The ghost of Bruce Lee visits Martial Arts Master President Obama and warns him that an evil entity known as 'Romneygeddon' has been resurrected by the Republican Party after an eons-long sleep in a shutdown Mormon Temple's basement to inflict great harm upon his administration UNLESS Master Obama can attack his only known weakness --the Golden Wallet of Avalon.

The Review:

This movie was awful. AWWFULLL!!!!! I wish I could hire a bunch of traveling cheerleaders to shout out how bad this movie was nationwide. I've never seen such a bigger collection of bubble-headed / bobbleheaded movie stars and politician turned actors in my life acting up a minor storm and pretending as if they were doing something relevant or holy at the same time. First the script: right away you know that it wasn't written by Shakespeare or James Joyce when the opening line is -"I'm gonna get you, Sucka!!!" spouted by a shameless President Obama dressed as an aging Martial Arts master (white hair and long white mustache and all!). My first thought (which would've been yours too) is 'how the hell did they get the leader of the Free World to do this film?? After that thought breezes in and out of your mind you've got a choice to make. A. Do I sit here and waste 3 hrs(!) of my life OR should I get up and get that big spicy hot dog that I saw in 7-11 the other day and have been craving ever since'? Hopefully for you, you'll choose to go and eat something -because I didn't and lived to regret it.

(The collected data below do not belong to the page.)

-- ===== CLAIM (what is proved, stated in full; the proofs are below) =====
def Claim_equal_calculate_uptime : Prop := ∀ (stations : List (String × List String)) (charger_availability : List (String × List (Int × Int × Bool))), Dom_calculate_uptime stations charger_availability → Pre_calculate_uptime stations charger_availability → Spec_calculate_uptime stations charger_availability (calculate_uptime stations charger_availability)

-- ===== LEMMAS AND PROOFS =====

-- running maxima of the ends, seeded with m (characterises B's prefix list)
def pvRunMaxL (m : Int) : List (Int × Int × Bool) → List Int
  | [] => []
  | r :: rs => max m r.2.1 :: pvRunMaxL (max m r.2.1) rs

-- the gap sum with current running maximum m (characterises A's last_end_time gaps)
def pvGapsFrom (m : Int) : List (Int × Int × Bool) → Int
  | [] => 0
  | (s, e, _) :: rs => (if m < s then s - m else 0) + pvGapsFrom (max m e) rs

lemma foldl_runmax : ∀ (rs : List (Int × Int × Bool)) (l : List Int) (m : Int),
    (rs.foldl (fun (p : List Int × Int) r => (p.1 ++ [max p.2 r.2.1], max p.2 r.2.1)) (l, m)).1
      = l ++ pvRunMaxL m rs
  | [], l, m => by simp [pvRunMaxL]
  | r :: rs, l, m => by
      simp only [List.foldl_cons, pvRunMaxL]
      rw [foldl_runmax rs (l ++ [max m r.2.1]) (max m r.2.1)]
      simp

lemma gaps_zip : ∀ (rs : List (Int × Int × Bool)) (m : Int),
    (((rs.zip (m :: pvRunMaxL m rs)).filter (fun q => q.2 < q.1.1)).map
        (fun q => q.1.1 - q.2)).sum = pvGapsFrom m rs
  | [], m => by simp [pvGapsFrom]
  | (s, e, u) :: rs, m => by
      simp only [pvRunMaxL, pvGapsFrom, List.zip_cons_cons, List.filter_cons]
      rw [← gaps_zip rs (max m e)]
      by_cases h : m < s <;> simp [h]

-- the scan is the gap sum + duration sum / up-duration sum, from any state
lemma pvScan_some : ∀ (rs : List (Int × Int × Bool)) (t u m : Int),
    pvScan rs t u (some m)
      = (t + pvGapsFrom m rs + (rs.map (fun r => r.2.1 - r.1)).sum,
         u + ((rs.filter (fun r => r.2.2)).map (fun r => r.2.1 - r.1)).sum)
  | [], t, u, m => by simp [pvScan, pvGapsFrom]
  | (s, e, b) :: rs, t, u, m => by
      simp only [pvScan, pvGapsFrom, Option.getD_some, List.map_cons, List.sum_cons,
        List.filter_cons]
      rw [pvScan_some rs _ _ (max m e)]
      apply Prod.ext <;> cases b <;> by_cases h : m < s <;> simp [h] <;> ring

-- the scan is affine in its two accumulators
lemma pvScan_shift (rs : List (Int × Int × Bool)) (t u : Int) :
    pvScan rs t u none = (t + (pvScan rs 0 0 none).1, u + (pvScan rs 0 0 none).2) := by
  cases rs with
  | nil => simp [pvScan]
  | cons r rest =>
      obtain ⟨s, e, b⟩ := r
      simp only [pvScan, Option.getD_none]
      rw [pvScan_some rest _ _ (max 0 e), pvScan_some rest _ _ (max 0 e)]
      apply Prod.ext <;> cases b <;> simp <;> ring

-- A's scan of a charger's sorted reports IS B's _contribution of the raw reports
lemma scan_eq_contribution (rs0 : List (Int × Int × Bool)) :
    pvScan (pvSortReports rs0) 0 0 none = pvContribution rs0 := by
  unfold pvContribution pvRunMaxPrefix
  cases h : pvSortReports rs0 with
  | nil => simp [pvScan]
  | cons r rs =>
      obtain ⟨s, e, u⟩ := r
      simp only [pvScan, Option.getD_none, List.foldl_cons, List.drop_succ_cons,
        List.drop_zero, List.map_cons, List.sum_cons, List.filter_cons]
      rw [pvScan_some rs _ _ (max 0 e), foldl_runmax rs ([] ++ [max 0 e]) (max 0 e)]
      simp only [List.nil_append, List.singleton_append, gaps_zip rs (max 0 e)]
      apply Prod.ext <;> cases u <;> simp <;> ring

-- on nodup keys, B's precomputed dict looks up exactly A's dict value, _contribution-mapped
lemma get?_contrib (ca : List (String × List (Int × Int × Bool))) (cid : String)
    (h : (ca.map Prod.fst).Nodup) :
    (ca.foldl (fun (d : PySem.Dict String (Int × Int)) p => d.insert p.1 (pvContribution p.2))
        PySem.Dict.empty).get? cid
      = ((PySem.Dict.mk ca).get? cid).map pvContribution := by
  suffices H : ∀ (l : List (String × List (Int × Int × Bool))) (d : PySem.Dict String (Int × Int)),
      (l.map Prod.fst).Nodup →
      (l.foldl (fun d p => d.insert p.1 (pvContribution p.2)) d).get? cid
        = match (PySem.Dict.mk l).get? cid with
          | some r => some (pvContribution r)
          | none => d.get? cid by
    rw [H ca _ h]
    cases hg : (PySem.Dict.mk ca).get? cid <;> simp
  intro l
  induction l with
  | nil => intro d _; rfl
  | cons p rest ih =>
      intro d hnd
      simp only [List.map_cons, List.nodup_cons] at hnd
      simp only [List.foldl_cons]
      rw [ih _ hnd.2, PySem.Dict.get?_mk_cons]
      by_cases hc : p.1 = cid
      · subst hc
        have hrest : (PySem.Dict.mk rest).get? p.1 = none := by
          rw [PySem.Dict.get?_eq_none_iff_not_mem_keys]
          simpa using hnd.1
        rw [hrest]
        simp [PySem.Dict.get?_insert_self]
      · simp only [beq_iff_eq, if_neg hc]
        cases hg : (PySem.Dict.mk rest).get? cid
        · rw [PySem.Dict.get?_insert]; simp [Ne.symm hc]
        · simp

-- an additive pair-fold over lookups is the pair of sums over the filterMap
lemma foldl_add_pairs (g : String → Option (Int × Int)) :
    ∀ (cids : List String) (a b : Int),
    cids.foldl (fun (acc : Int × Int) cid =>
        match g cid with
        | none => acc
        | some tu => (acc.1 + tu.1, acc.2 + tu.2)) (a, b)
      = (a + ((cids.filterMap g).map Prod.fst).sum,
         b + ((cids.filterMap g).map Prod.snd).sum)
  | [], a, b => by simp
  | c :: cids, a, b => by
      simp only [List.foldl_cons, List.filterMap_cons]
      cases hg : g c with
      | none => simpa using foldl_add_pairs g cids a b
      | some tu =>
          simp only [List.map_cons, List.sum_cons]
          rw [foldl_add_pairs g cids (a + tu.1) (b + tu.2)]
          simp [add_assoc]

-- ===== VERDICT (by name: the statement is the Claim_ definition above) =====
theorem calculate_uptime_spec : Claim_equal_calculate_uptime := by
  intro stations ca _ hpre
  obtain ⟨hst, hca⟩ := hpre
  unfold Spec_calculate_uptime calculate_uptime calculate_uptime_alt
  rw [PySem.Dict.items_foldl_insert_fresh _ _ _ _
    (by intro a _; exact PySem.Dict.contains_empty _) hst]
  simp only [PySem.Dict.empty, List.nil_append]
  apply List.map_congr_left
  intro p _
  have hinner : (fun (acc : Int × Int) (cid : String) =>
      match (PySem.Dict.mk ca).get? cid with
      | none => acc
      | some reports => pvScan (pvSortReports reports) acc.1 acc.2 none)
      = (fun (acc : Int × Int) (cid : String) =>
      match (ca.foldl (fun (d : PySem.Dict String (Int × Int)) p =>
          d.insert p.1 (pvContribution p.2)) PySem.Dict.empty).get? cid with
      | none => acc
      | some tu => (acc.1 + tu.1, acc.2 + tu.2)) := by
    funext acc cid
    rw [get?_contrib ca cid hca]
    cases hg : (PySem.Dict.mk ca).get? cid with
    | none => rfl
    | some r =>
        simp only [Option.map_some]
        rw [pvScan_shift (pvSortReports r) acc.1 acc.2, scan_eq_contribution r]
  simp only [hinner, foldl_add_pairs, pvStationPct]
  simp [PySem.Dict.empty]
-- ===== LEMMAS AND PROOFS =====

-- min?'s foldl keeps an accumulator that is already minimal
lemma pv_foldl_min_keep {α : Type} (key : α → Int) (m : α) (t : List α)
    (h : ∀ y ∈ t, key m ≤ key y) :
    t.foldl (fun acc x => match acc with
      | none => some x
      | some m' => if key x < key m' then some x else some m') (some m) = some m := by
  induction t with
  | nil => rfl
  | cons a t ih =>
    have ha : ¬ key a < key m := not_lt.2 (h a (by simp))
    simp only [List.foldl_cons, ha, if_false]
    exact ih (fun y hy => h y (by simp [hy]))

-- min? of a cons whose head is minimal is the head
lemma pv_min?_cons {α : Type} (key : α → Int) (m : α) (t : List α)
    (h : ∀ y ∈ t, key m ≤ key y) :
    PySem.List.min? (m :: t) key = some m := by
  simp only [PySem.List.min?, List.foldl_cons]
  exact pv_foldl_min_keep key m t h

lemma pv_mem_map_snd_filter {p : String × String → Bool} {l : List (String × String)} {y : String}
    (h : y ∈ (l.filter p).map Prod.snd) : y ∈ l.map Prod.snd := by
  rcases List.mem_map.1 h with ⟨x, hx, rfl⟩
  exact List.mem_map_of_mem (List.mem_of_mem_filter hx)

As I watched this film (which is full of mindless violence and stupid, odd sexual scenes) I felt my wallet being picked by the director, Quentin T. There was one particular scene which completely boggled the f*ck out of me. Bruce Lee's Ghost was training Master Obama in some deadly Kung Fu stuff when Joe Biden came in talking about a known terrorists being spotted entering the USA by a Canadian border patrol agent. Then Biden acts as if he notices the camera for the first time and rushes out of the scene. Was that real? Did the USA come under a threat while Obama was playing Kung Fu hero?? There's really no way to tell since the lazy ass filmmakers LEFT THE SCENE IN THE FILM. That's not all I saw in this movie that should've been left OUT OF THE FILM: random people walking through entire scenes, in one shot -during a battle no less, a toddler can be seen walking amid several explosions!! I kid you not. It was horrific. I think one of the crew working on the movie must've brought their kid to the set or something and somehow(?) the kid strayed...? Well, I hope that's what happened. Hate to think that the Hollywood exploitation machine has now focused on little kids. Putting them in real or apparent danger just to shock and offend us (and thereby create huge word of mouth advertising for this sick movie).

Anyway to make a long story short, the more I watched of this film the more retarded my brain felt until my subconscious began to take over my body and like a robot made me get up and walk to the door and out of that stupid theater. My whole exit felt surreal as a mother*cker. Like I was sleepwalking. I must've walked about a mile from the theater before my higher self decided to let me go and I collapsed on a sidewalk -half awake, half asleep. So do yourself a favor and skip this 'movie'. Do anything other than watch it --I mean anything. Iron your wife's bra or see how many Twinkies you can stuff up your asshole. ANYTHING would be more entertaining and fulfilling than this.